Après le massacre de Touran-Chah, la Sultane fut proclamée reine d’Égypte ; l’émir-Azzeddin-Aibegh, Turcoman de nation, fut déclaré généralissime de toutes les troupes, et premier ministre : cette princesse, après avoir régné trois mois, abdiqua volontairement la royauté ; l’émir Aibegh de premier ministre devint roi, et commença la dynastie des esclaves baharites. Après avoir régné sept ans, la Sultane qui l’avoit épousé et avoit quitté la couronne pour la mettre sur la tête de son époux, le fit assassiner. Aibegh étoit brouillé avec elle depuis quelque temps ; il étoit las de n’avoir que le nom de roi, et d’être obligé d’obéir à tous les caprices d’une femme impérieuse et jalouse en même temps. Elle lui reprochoit sans cesse de l’avoir placé sur le trône, et de lui avoir remis toutes les richesses du sultan Nedjm-Eddin ; elle avoit poussé la jalousie si loin, qu’elle l’avoit forcé de répudier une de ses femmes, mère de Noureddin son fils. Aibegh, pour se séparer de la Sultane, avoit abandonné le château, séjour ordinaire des rois, et avoit pris un palais dans un autre quartier du Caire ; ensuite il se fiança avec la fille du prince de Mousol. À cette nouvelle la Sultane devint furieuse, et elle jura de se venger ; elle dissimula cependant, et lui envoya un homme de confiance, sous prétexte de vouloir se réconcilier avec lui ; Aibegh donna dans le piège et retourna au château : au bout de quelques jours la Sultane choisit l’instant que ce prince étoit au bain ; elle entre suivie de cinq assassins, les uns le saisissent à la gorge, et les autres le prennent par les parties que la pudeur ne permet pas de nommer. Il tâcha de toucher la sultane, et soit qu’elle fût véritablement émue ou qu’elle feignît quelque pitié, elle dit aux assasins de l’épargner ; mais ils achevèrent de le massacrer, en répondant à la Sultane que s’ils laissoient la vie à Aibegh, il s’en vengeroit sur elle et sur eux. Nourreddin, fils de ce prince d’une autre de ses femmes, conçut la haine la plus violente contre la Sultane ; il résolut de la punir du meurtre se son père ; il corrompit à force d’argent les propres esclaves de cette princesse, qui l’assommèrent à coups de galoches[2]. Son corps fut jeté tout nu, dans un fossé et resta dans cet état quelques jours ; on le mit ensuite dans le tombeau que, de son vivant, elle avoit fait bâtir pour elle.

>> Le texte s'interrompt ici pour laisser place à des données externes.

set_option maxHeartbeats 4000000 in
lemma A_eval (n : Int) (hl : -2147483648 ≤ n) (hr : n ≤ 2147483648) :
    getCloserFibo n = F n := by
  unfold getCloserFibo
  rw [show (fibo.getD 0 0 : Int) = 1 from rfl]
  rw [show fibo = 1 :: [2, 3, 5, 8, 13, 21, 34, 55, 89] from rfl]
  rw [List.foldl_cons]
  rw [if_pos (by rw [pyAbsInt_natAbs]; omega :
        (9999999999999 : Int) > pyAbsInt (1 - n))]
  rw [show (pyAbsInt (1 - n), (1:Int)) = (pyAbsInt ((1:Int) - n), (1:Int)) from rfl]
  rw [fold_inv]
  clear hl hr
  show List.foldl (gsel n) 1 [2, 3, 5, 8, 13, 21, 34, 55, 89] = F n
  rw [List.foldl_cons]
  by_cases h1 : ((1:Int) - n).natAbs ≤ ((2:Int) - n).natAbs
  · rw [gsel_keep h1]
    rw [List.foldl_cons]
    by_cases h2 : ((1:Int) - n).natAbs ≤ ((3:Int) - n).natAbs
    · rw [gsel_keep h2]
      rw [List.foldl_cons]
      by_cases h3 : ((1:Int) - n).natAbs ≤ ((5:Int) - n).natAbs
      · rw [gsel_keep h3]
        rw [List.foldl_cons]
        by_cases h4 : ((1:Int) - n).natAbs ≤ ((8:Int) - n).natAbs
        · rw [gsel_keep h4]
          rw [List.foldl_cons]
          by_cases h5 : ((1:Int) - n).natAbs ≤ ((13:Int) - n).natAbs
          · rw [gsel_keep h5]
            rw [List.foldl_cons]
            by_cases h6 : ((1:Int) - n).natAbs ≤ ((21:Int) - n).natAbs
            · rw [gsel_keep h6]
              rw [List.foldl_cons]
              by_cases h7 : ((1:Int) - n).natAbs ≤ ((34:Int) - n).natAbs
              · rw [gsel_keep h7]
                rw [List.foldl_cons]
                by_cases h8 : ((1:Int) - n).natAbs ≤ ((55:Int) - n).natAbs
                · rw [gsel_keep h8]
                  rw [List.foldl_cons]
                  by_cases h9 : ((1:Int) - n).natAbs ≤ ((89:Int) - n).natAbs
                  · rw [gsel_keep h9]
                    exact (F_val_1 n (by omega)).symm
                  · rw [gsel_drop h9]
                    exfalso; omega
                · rw [gsel_drop h8]
                  exfalso; omega
              · rw [gsel_drop h7]
                exfalso; omega
            · rw [gsel_drop h6]
              exfalso; omega
          · rw [gsel_drop h5]
            exfalso; omega
        · rw [gsel_drop h4]
          exfalso; omega
      · rw [gsel_drop h3]
        exfalso; omega
    · rw [gsel_drop h2]
      exfalso; omega
  · rw [gsel_drop h1]
    rw [List.foldl_cons]
    by_cases h10 : ((2:Int) - n).natAbs ≤ ((3:Int) - n).natAbs
    · rw [gsel_keep h10]
      rw [List.foldl_cons]
      by_cases h11 : ((2:Int) - n).natAbs ≤ ((5:Int) - n).natAbs
      · rw [gsel_keep h11]
        rw [List.foldl_cons]
        by_cases h12 : ((2:Int) - n).natAbs ≤ ((8:Int) - n).natAbs
        · rw [gsel_keep h12]
          rw [List.foldl_cons]
          by_cases h13 : ((2:Int) - n).natAbs ≤ ((13:Int) - n).natAbs
          · rw [gsel_keep h13]
            rw [List.foldl_cons]
            by_cases h14 : ((2:Int) - n).natAbs ≤ ((21:Int) - n).natAbs
            · rw [gsel_keep h14]
              rw [List.foldl_cons]
              by_cases h15 : ((2:Int) - n).natAbs ≤ ((34:Int) - n).natAbs
              · rw [gsel_keep h15]
                rw [List.foldl_cons]
                by_cases h16 : ((2:Int) - n).natAbs ≤ ((55:Int) - n).natAbs
                · rw [gsel_keep h16]
                  rw [List.foldl_cons]
                  by_cases h17 : ((2:Int) - n).natAbs ≤ ((89:Int) - n).natAbs
                  · rw [gsel_keep h17]
                    exact (F_val_2 n (by omega)).symm
                  · rw [gsel_drop h17]
                    exfalso; omega
                · rw [gsel_drop h16]
                  exfalso; omega
              · rw [gsel_drop h15]
                exfalso; omega
            · rw [gsel_drop h14]
              exfalso; omega
          · rw [gsel_drop h13]
            exfalso; omega
        · rw [gsel_drop h12]
          exfalso; omega
      · rw [gsel_drop h11]
        exfalso; omega
    · rw [gsel_drop h10]
      rw [List.foldl_cons]
      by_cases h18 : ((3:Int) - n).natAbs ≤ ((5:Int) - n).natAbs
      · rw [gsel_keep h18]
        rw [List.foldl_cons]
        by_cases h19 : ((3:Int) - n).natAbs ≤ ((8:Int) - n).natAbs
        · rw [gsel_keep h19]
          rw [List.foldl_cons]
          by_cases h20 : ((3:Int) - n).natAbs ≤ ((13:Int) - n).natAbs
          · rw [gsel_keep h20]
            rw [List.foldl_cons]
            by_cases h21 : ((3:Int) - n).natAbs ≤ ((21:Int) - n).natAbs
            · rw [gsel_keep h21]
              rw [List.foldl_cons]
              by_cases h22 : ((3:Int) - n).natAbs ≤ ((34:Int) - n).natAbs
              · rw [gsel_keep h22]
                rw [List.foldl_cons]
                by_cases h23 : ((3:Int) - n).natAbs ≤ ((55:Int) - n).natAbs
                · rw [gsel_keep h23]
                  rw [List.foldl_cons]
                  by_cases h24 : ((3:Int) - n).natAbs ≤ ((89:Int) - n).natAbs
                  · rw [gsel_keep h24]
                    exact (F_val_3 n (by omega)).symm
                  · rw [gsel_drop h24]
                    exfalso; omega
                · rw [gsel_drop h23]
                  exfalso; omega
              · rw [gsel_drop h22]
                exfalso; omega
            · rw [gsel_drop h21]
              exfalso; omega
          · rw [gsel_drop h20]
            exfalso; omega
        · rw [gsel_drop h19]
          exfalso; omega
      · rw [gsel_drop h18]
        rw [List.foldl_cons]
        by_cases h25 : ((5:Int) - n).natAbs ≤ ((8:Int) - n).natAbs
        · rw [gsel_keep h25]
          rw [List.foldl_cons]
          by_cases h26 : ((5:Int) - n).natAbs ≤ ((13:Int) - n).natAbs
          · rw [gsel_keep h26]
            rw [List.foldl_cons]
            by_cases h27 : ((5:Int) - n).natAbs ≤ ((21:Int) - n).natAbs
            · rw [gsel_keep h27]
              rw [List.foldl_cons]
              by_cases h28 : ((5:Int) - n).natAbs ≤ ((34:Int) - n).natAbs
              · rw [gsel_keep h28]
                rw [List.foldl_cons]
                by_cases h29 : ((5:Int) - n).natAbs ≤ ((55:Int) - n).natAbs
                · rw [gsel_keep h29]
                  rw [List.foldl_cons]
                  by_cases h30 : ((5:Int) - n).natAbs ≤ ((89:Int) - n).natAbs
                  · rw [gsel_keep h30]
                    exact (F_val_5 n (by omega)).symm
                  · rw [gsel_drop h30]
                    exfalso; omega
                · rw [gsel_drop h29]
                  exfalso; omega
              · rw [gsel_drop h28]
                exfalso; omega
            · rw [gsel_drop h27]
              exfalso; omega
          · rw [gsel_drop h26]
            exfalso; omega
        · rw [gsel_drop h25]
          rw [List.foldl_cons]
          by_cases h31 : ((8:Int) - n).natAbs ≤ ((13:Int) - n).natAbs
          · rw [gsel_keep h31]
            rw [List.foldl_cons]
            by_cases h32 : ((8:Int) - n).natAbs ≤ ((21:Int) - n).natAbs
            · rw [gsel_keep h32]
              rw [List.foldl_cons]
              by_cases h33 : ((8:Int) - n).natAbs ≤ ((34:Int) - n).natAbs
              · rw [gsel_keep h33]
                rw [List.foldl_cons]
                by_cases h34 : ((8:Int) - n).natAbs ≤ ((55:Int) - n).natAbs
                · rw [gsel_keep h34]
                  rw [List.foldl_cons]
                  by_cases h35 : ((8:Int) - n).natAbs ≤ ((89:Int) - n).natAbs
                  · rw [gsel_keep h35]
                    exact (F_val_8 n (by omega)).symm
                  · rw [gsel_drop h35]
                    exfalso; omega
                · rw [gsel_drop h34]
                  exfalso; omega
              · rw [gsel_drop h33]
                exfalso; omega
            · rw [gsel_drop h32]
              exfalso; omega
          · rw [gsel_drop h31]
            rw [List.foldl_cons]
            by_cases h36 : ((13:Int) - n).natAbs ≤ ((21:Int) - n).natAbs
            · rw [gsel_keep h36]
              rw [List.foldl_cons]
              by_cases h37 : ((13:Int) - n).natAbs ≤ ((34:Int) - n).natAbs
              · rw [gsel_keep h37]
                rw [List.foldl_cons]
                by_cases h38 : ((13:Int) - n).natAbs ≤ ((55:Int) - n).natAbs
                · rw [gsel_keep h38]
                  rw [List.foldl_cons]
                  by_cases h39 : ((13:Int) - n).natAbs ≤ ((89:Int) - n).natAbs
                  · rw [gsel_keep h39]
                    exact (F_val_13 n (by omega)).symm
                  · rw [gsel_drop h39]
                    exfalso; omega
                · rw [gsel_drop h38]
                  exfalso; omega
              · rw [gsel_drop h37]
                exfalso; omega
            · rw [gsel_drop h36]
              rw [List.foldl_cons]
              by_cases h40 : ((21:Int) - n).natAbs ≤ ((34:Int) - n).natAbs
              · rw [gsel_keep h40]
                rw [List.foldl_cons]
                by_cases h41 : ((21:Int) - n).natAbs ≤ ((55:Int) - n).natAbs
                · rw [gsel_keep h41]
                  rw [List.foldl_cons]
                  by_cases h42 : ((21:Int) - n).natAbs ≤ ((89:Int) - n).natAbs
                  · rw [gsel_keep h42]
                    exact (F_val_21 n (by omega)).symm
                  · rw [gsel_drop h42]
                    exfalso; omega
                · rw [gsel_drop h41]
                  exfalso; omega
              · rw [gsel_drop h40]
                rw [List.foldl_cons]
                by_cases h43 : ((34:Int) - n).natAbs ≤ ((55:Int) - n).natAbs
                · rw [gsel_keep h43]
                  rw [List.foldl_cons]
                  by_cases h44 : ((34:Int) - n).natAbs ≤ ((89:Int) - n).natAbs
                  · rw [gsel_keep h44]
                    exact (F_val_34 n (by omega)).symm
                  · rw [gsel_drop h44]
                    exfalso; omega
                · rw [gsel_drop h43]
                  rw [List.foldl_cons]
                  by_cases h45 : ((55:Int) - n).natAbs ≤ ((89:Int) - n).natAbs
                  · rw [gsel_keep h45]
                    exact (F_val_55 n (by omega)).symm
                  · rw [gsel_drop h45]
                    exact (F_val_89 n (by omega)).symm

Le sultan Nourreddin succéda à son père Aibegh, et fut le second Sultan de la dynastie des esclaves baharites ; il régna deux ans et huit mois, et fut assassiné.

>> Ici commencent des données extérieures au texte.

-- pv_equiv track=rewrite | github.com/FlorentinGuth/PhaseCollapse | main_block.py | parse_architecture
-- ===== SOURCE A (Python) =====
-- model_names = ['scatnetblockanalysis', 'scatnetblock', 'blockanalysis', 'stft', 'stftblock', 'stftblockanalysis',
--                'dct', 'dctblock', 'dctblockanalysis', 'hidden_layer']
--
-- module_names = ["Fw", "B", "R", "C", "mod", "rho", "Std", "P", "Pr", "Pc", "N", "FrhoF", "STFT", "DCT", "HL", "id"]
--
-- def parse_architecture(arch):
--     if arch in model_names:  # Predefined architectures
--         block = []
--
--         if 'scat' in arch:
--             block.append('Fw')
--             block.append('rho')
--         elif 'stft' in arch:
--             block.append('STFT')
--             block.append('rho')
--         elif 'dct' in arch:
--             block.append('DCT')
--             block.append('rho')
--         elif arch == 'hidden_layer':
--             block.append('HL')
--
--         if 'block' in arch:
--             block.append('Std')
--             block.append('P')
--             block.append('N')
--
--         if 'analysis' in arch:
--             block.append('FrhoF')
--     else:
--         block = arch.split()
--
--     assert all(module in module_names for module in block)
--     return block
-- ===== SOURCE B (Python) =====
-- model_names = ['scatnetblockanalysis', 'scatnetblock', 'blockanalysis', 'stft', 'stftblock', 'stftblockanalysis',
--                'dct', 'dctblock', 'dctblockanalysis', 'hidden_layer']
--
-- module_names = ["Fw", "B", "R", "C", "mod", "rho", "Std", "P", "Pr", "Pc", "N", "FrhoF", "STFT", "DCT", "HL", "id"]
--
-- # Precomputed table: each predefined architecture name -> its exact block list.
-- _TABLE = {
--     'scatnetblockanalysis': ['Fw', 'rho', 'Std', 'P', 'N', 'FrhoF'],
--     'scatnetblock':         ['Fw', 'rho', 'Std', 'P', 'N'],
--     'blockanalysis':        ['Std', 'P', 'N', 'FrhoF'],
--     'stft':                 ['STFT', 'rho'],
--     'stftblock':            ['STFT', 'rho', 'Std', 'P', 'N'],
--     'stftblockanalysis':    ['STFT', 'rho', 'Std', 'P', 'N', 'FrhoF'],
--     'dct':                  ['DCT', 'rho'],
--     'dctblock':             ['DCT', 'rho', 'Std', 'P', 'N'],
--     'dctblockanalysis':     ['DCT', 'rho', 'Std', 'P', 'N', 'FrhoF'],
--     'hidden_layer':         ['HL'],
-- }
--
-- def parse_architecture(arch):
--     stored = _TABLE.get(arch)
--     block = list(stored) if stored is not None else arch.split()
--     assert all(module in module_names for module in block)
--     return block
-- ===== Notes on version B (the rewrite author's own statement) =====
-- stated objective: simpler
-- what changed: Replaces the branch cascade with its four substring tests by a precomputed dict mapping each of the 10 model names to its exact block list (copied per call), with the split fallback and the assert kept.
import Mathlib
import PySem

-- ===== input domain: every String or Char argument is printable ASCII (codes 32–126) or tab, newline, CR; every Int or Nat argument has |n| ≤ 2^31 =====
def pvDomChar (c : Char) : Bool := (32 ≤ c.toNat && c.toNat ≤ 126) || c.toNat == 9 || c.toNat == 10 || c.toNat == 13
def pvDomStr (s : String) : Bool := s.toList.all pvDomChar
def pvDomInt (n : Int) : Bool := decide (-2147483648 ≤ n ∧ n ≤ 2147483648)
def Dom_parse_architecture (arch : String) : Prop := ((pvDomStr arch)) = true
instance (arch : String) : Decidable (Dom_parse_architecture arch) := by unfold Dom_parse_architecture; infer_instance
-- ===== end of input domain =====

-- B replaces A's branch cascade by a precomputed name -> block-list table; objective: simpler.

-- ===== PORT A =====
def pvModelNames : List String :=
  ["scatnetblockanalysis", "scatnetblock", "blockanalysis", "stft", "stftblock", "stftblockanalysis",
   "dct", "dctblock", "dctblockanalysis", "hidden_layer"]

def pvModuleNames : List String :=
  ["Fw", "B", "R", "C", "mod", "rho", "Std", "P", "Pr", "Pc", "N", "FrhoF", "STFT", "DCT", "HL", "id"]

def parse_architecture (arch : String) : List String :=
  if pvModelNames.contains arch then
    let block : List String := []
    let block :=
      if PySem.Str.isIn "scat" arch then block ++ ["Fw", "rho"]
      else if PySem.Str.isIn "stft" arch then block ++ ["STFT", "rho"]
      else if PySem.Str.isIn "dct" arch then block ++ ["DCT", "rho"]
      else if arch == "hidden_layer" then block ++ ["HL"]
      else block
    let block := if PySem.Str.isIn "block" arch then block ++ ["Std", "P", "N"] else block
    let block := if PySem.Str.isIn "analysis" arch then block ++ ["FrhoF"] else block
    block
  else
    PySem.Str.split₀ arch
  -- the final 'assert' raises exactly where some module is outside module_names; Pre_ excludes those inputs

-- ===== PORT B =====
def pvTable : PySem.Dict String (List String) :=
  PySem.Dict.mk
    [("scatnetblockanalysis", ["Fw", "rho", "Std", "P", "N", "FrhoF"]),
     ("scatnetblock",         ["Fw", "rho", "Std", "P", "N"]),
     ("blockanalysis",        ["Std", "P", "N", "FrhoF"]),
     ("stft",                 ["STFT", "rho"]),
     ("stftblock",            ["STFT", "rho", "Std", "P", "N"]),
     ("stftblockanalysis",    ["STFT", "rho", "Std", "P", "N", "FrhoF"]),
     ("dct",                  ["DCT", "rho"]),
     ("dctblock",             ["DCT", "rho", "Std", "P", "N"]),
     ("dctblockanalysis",     ["DCT", "rho", "Std", "P", "N", "FrhoF"]),
     ("hidden_layer",         ["HL"])]

def parse_architecture_alt (arch : String) : List String :=
  match pvTable.get? arch with
  | some stored => stored
  | none => PySem.Str.split₀ arch
  -- the final 'assert' raises exactly where some module is outside module_names; Pre_ excludes those inputs

-- ===== PRECONDITION & SPEC =====
-- Pre_ excludes exactly the inputs where the 'assert' fails: both A and B raise AssertionError there.
def Pre_parse_architecture (arch : String) : Prop :=
  arch ∈ pvModelNames ∨ ∀ m ∈ PySem.Str.split₀ arch, m ∈ pvModuleNames
instance (arch : String) : Decidable (Pre_parse_architecture arch) := by
  unfold Pre_parse_architecture; infer_instance

def pvWitness_parse_architecture : String := "stftblock"

def Spec_parse_architecture (arch : String) (out : List String) : Prop := out = parse_architecture_alt arch
instance (arch : String) (out : List String) : Decidable (Spec_parse_architecture arch out) := by unfold Spec_parse_architecture; infer_instance

-- ===== CLAIM (what is proved, stated in full; the proofs are below) =====
def Claim_equal_parse_architecture : Prop := ∀ (arch : String), Dom_parse_architecture arch → Pre_parse_architecture arch → Spec_parse_architecture arch (parse_architecture arch)

-- ===== LEMMAS AND PROOFS =====

-- When arch is not a model name, the table lookup misses and both sides split.
theorem pvTable_get?_none (arch : String) (h : arch ∉ pvModelNames) :
    pvTable.get? arch = none := by
  simp only [pvModelNames, List.mem_cons, List.not_mem_nil, or_false, not_or] at h
  obtain ⟨h1, h2, h3, h4, h5, h6, h7, h8, h9, h10⟩ := h
  simp [pvTable, PySem.Dict.get?,
    Ne.symm h1, Ne.symm h2, Ne.symm h3, Ne.symm h4, Ne.symm h5,
    Ne.symm h6, Ne.symm h7, Ne.symm h8, Ne.symm h9, Ne.symm h10]

-- ===== VERDICT (by name: the statement is the Claim_ definition above) =====
theorem parse_architecture_spec : Claim_equal_parse_architecture := by
  intro arch _ _
  unfold Spec_parse_architecture
  by_cases h : arch ∈ pvModelNames
  · simp only [pvModelNames, List.mem_cons, List.not_mem_nil, or_false] at h
    rcases h with h | h | h | h | h | h | h | h | h | h <;> subst h <;> decide
  · unfold parse_architecture parse_architecture_alt
    rw [pvTable_get?_none arch h]
    simp [List.contains_eq_mem, h]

Elmelik-Eldaer, autrement dit Bibars-Elbondukdari fut le troisième prince des esclaves baharites ; il régna avec gloire dix-sept ans et deux mois et demi, et mourut à Damas ; c’est le même Bibars qui, à la tête des Mamelucs, empêcha le roi de France de s’emparer de Mansoura.

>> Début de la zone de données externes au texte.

theorem filter_ins {α : Type} (before : α → α → Bool) (p : α → Bool)
    (hT : ∀ x y z, before x y = true → before z y = false → before x z = true)
    (x : α) (l : List α) (hp : l.Pairwise (fun a b => before b a = false)) :
    (PySem.List.insertBy before x l).filter p
      = if p x then PySem.List.insertBy before x (l.filter p) else l.filter p := by
  induction l with
  | nil => by_cases hpx : p x = true <;> simp [PySem.List.insertBy, hpx]
  | cons y ys ih =>
      rcases List.pairwise_cons.mp hp with ⟨hy, hys⟩
      by_cases hxy : before x y = true
      · have hall : ∀ z ∈ (y :: ys).filter p, before x z = true := by
          intro z hz
          have hz' : z ∈ y :: ys := List.mem_of_mem_filter hz
          rcases List.mem_cons.mp hz' with rfl | hz'
          · exact hxy
          · exact hT x y z hxy (hy z hz')
        rw [show PySem.List.insertBy before x (y :: ys) = x :: y :: ys by
          simp [PySem.List.insertBy, hxy]]
        rw [ins_head before x _ hall]
        by_cases hpx : p x = true <;> simp [hpx]
      · rw [show PySem.List.insertBy before x (y :: ys) = y :: PySem.List.insertBy before x ys by
          simp [PySem.List.insertBy, hxy]]
        by_cases hpy : p y = true
        · by_cases hpx : p x = true
          · rw [show PySem.List.insertBy before x ((y :: ys).filter p)
                  = y :: PySem.List.insertBy before x (ys.filter p) by
              simp [hpy, PySem.List.insertBy, hxy]]
            simp [hpy, hpx, ih hys]
          · simp [hpy, hpx, ih hys]
        · by_cases hpx : p x = true <;> simp [hpy, hpx, ih hys]

theorem filter_foldl_ins {α : Type} (before : α → α → Bool) (p : α → Bool)
    (hA : ∀ a b, before a b = true → before b a = false)
    (hT : ∀ x y z, before x y = true → before z y = false → before x z = true)
    (xs : List α) (acc : List α) (hp : acc.Pairwise (fun a b => before b a = false)) :
    (xs.foldl (fun a x => PySem.List.insertBy before x a) acc).filter p
      = (xs.filter p).foldl (fun a x => PySem.List.insertBy before x a) (acc.filter p) := by
  induction xs generalizing acc with
  | nil => rfl
  | cons x rest ih =>
      simp only [List.foldl_cons, List.filter_cons]
      rw [ih _ (pairwise_ins before hA hT x acc hp)]
      rw [filter_ins before p hT x acc hp]
      by_cases hpx : p x = true <;> simp [hpx]

theorem lt2_asymm {α : Type} (k1 : α → Int) (k2 : α → String) (a b : α)
    (h : (decide (k1 a < k1 b) || (!decide (k1 b < k1 a) && decide (k2 a < k2 b))) = true) :
    (decide (k1 b < k1 a) || (!decide (k1 a < k1 b) && decide (k2 b < k2 a))) = false := by
  simp only [Bool.or_eq_true, Bool.and_eq_true, Bool.not_eq_true', decide_eq_true_iff,
    decide_eq_false_iff_not] at h
  simp only [Bool.or_eq_false_iff, Bool.and_eq_false_iff, Bool.not_eq_false',
    decide_eq_true_iff, decide_eq_false_iff_not]
  rcases h with h1 | ⟨h1, h2⟩
  · exact ⟨by omega, Or.inl (by omega)⟩
  · exact ⟨h1, Or.inr (not_lt.mpr (le_of_lt h2))⟩

theorem lt2_trans_neg {α : Type} (k1 : α → Int) (k2 : α → String) (x y z : α)
    (h1 : (decide (k1 y < k1 x) || (!decide (k1 x < k1 y) && decide (k2 y < k2 x))) = true)
    (h2 : (decide (k1 y < k1 z) || (!decide (k1 z < k1 y) && decide (k2 y < k2 z))) = false) :
    (decide (k1 z < k1 x) || (!decide (k1 x < k1 z) && decide (k2 z < k2 x))) = true := by
  simp only [Bool.or_eq_true, Bool.and_eq_true, Bool.not_eq_true', decide_eq_true_iff,
    decide_eq_false_iff_not] at h1
  simp only [Bool.or_eq_false_iff, Bool.and_eq_false_iff, Bool.not_eq_false',
    decide_eq_true_iff, decide_eq_false_iff_not] at h2
  simp only [Bool.or_eq_true, Bool.and_eq_true, Bool.not_eq_true', decide_eq_true_iff,
    decide_eq_false_iff_not]
  obtain ⟨h2a, h2b⟩ := h2
  rcases h1 with h1 | ⟨h1a, h1b⟩
  · exact Or.inl (by omega)
  · rcases h2b with h2b | h2b
    · exact Or.inl (by omega)
    · exact Or.inr ⟨by omega, lt_of_le_of_lt (not_lt.mp h2b) h1b⟩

Le sultan Echref-Hagi fut le dernier des esclaves baharites ; il monta sur le trône à l’âge de six ans, sous la tutelle d’un certain Berkoukielboga, qui chassa son pupille et s’empara du Royaume l’année 784 de l’hégire ; il fut dépossédé à son tour, et le sultan Echref-Hagi remonta sur le trône. Quelque temps après, dégoûté de la royauté, il l’abdiqua volontairement, et Berkouk lui succéda. Ce Berkouk commença la dynastie des esclaves circassiens, qui ont régné en Égypte cent vingt-un ans sous vingt-deux rois différens ; le dernier de cette dynastie fut Toumanbey, que sultan Sélim, empereur des Turcs, après avoir conquis toute l’Égypte, fit pendre à une des portes de la ville du Caire.


  1. Voyez la note au sujet de Munkir, page 56.
  2. De galoches : les esclaves portent dans la maison des espèces de galoches.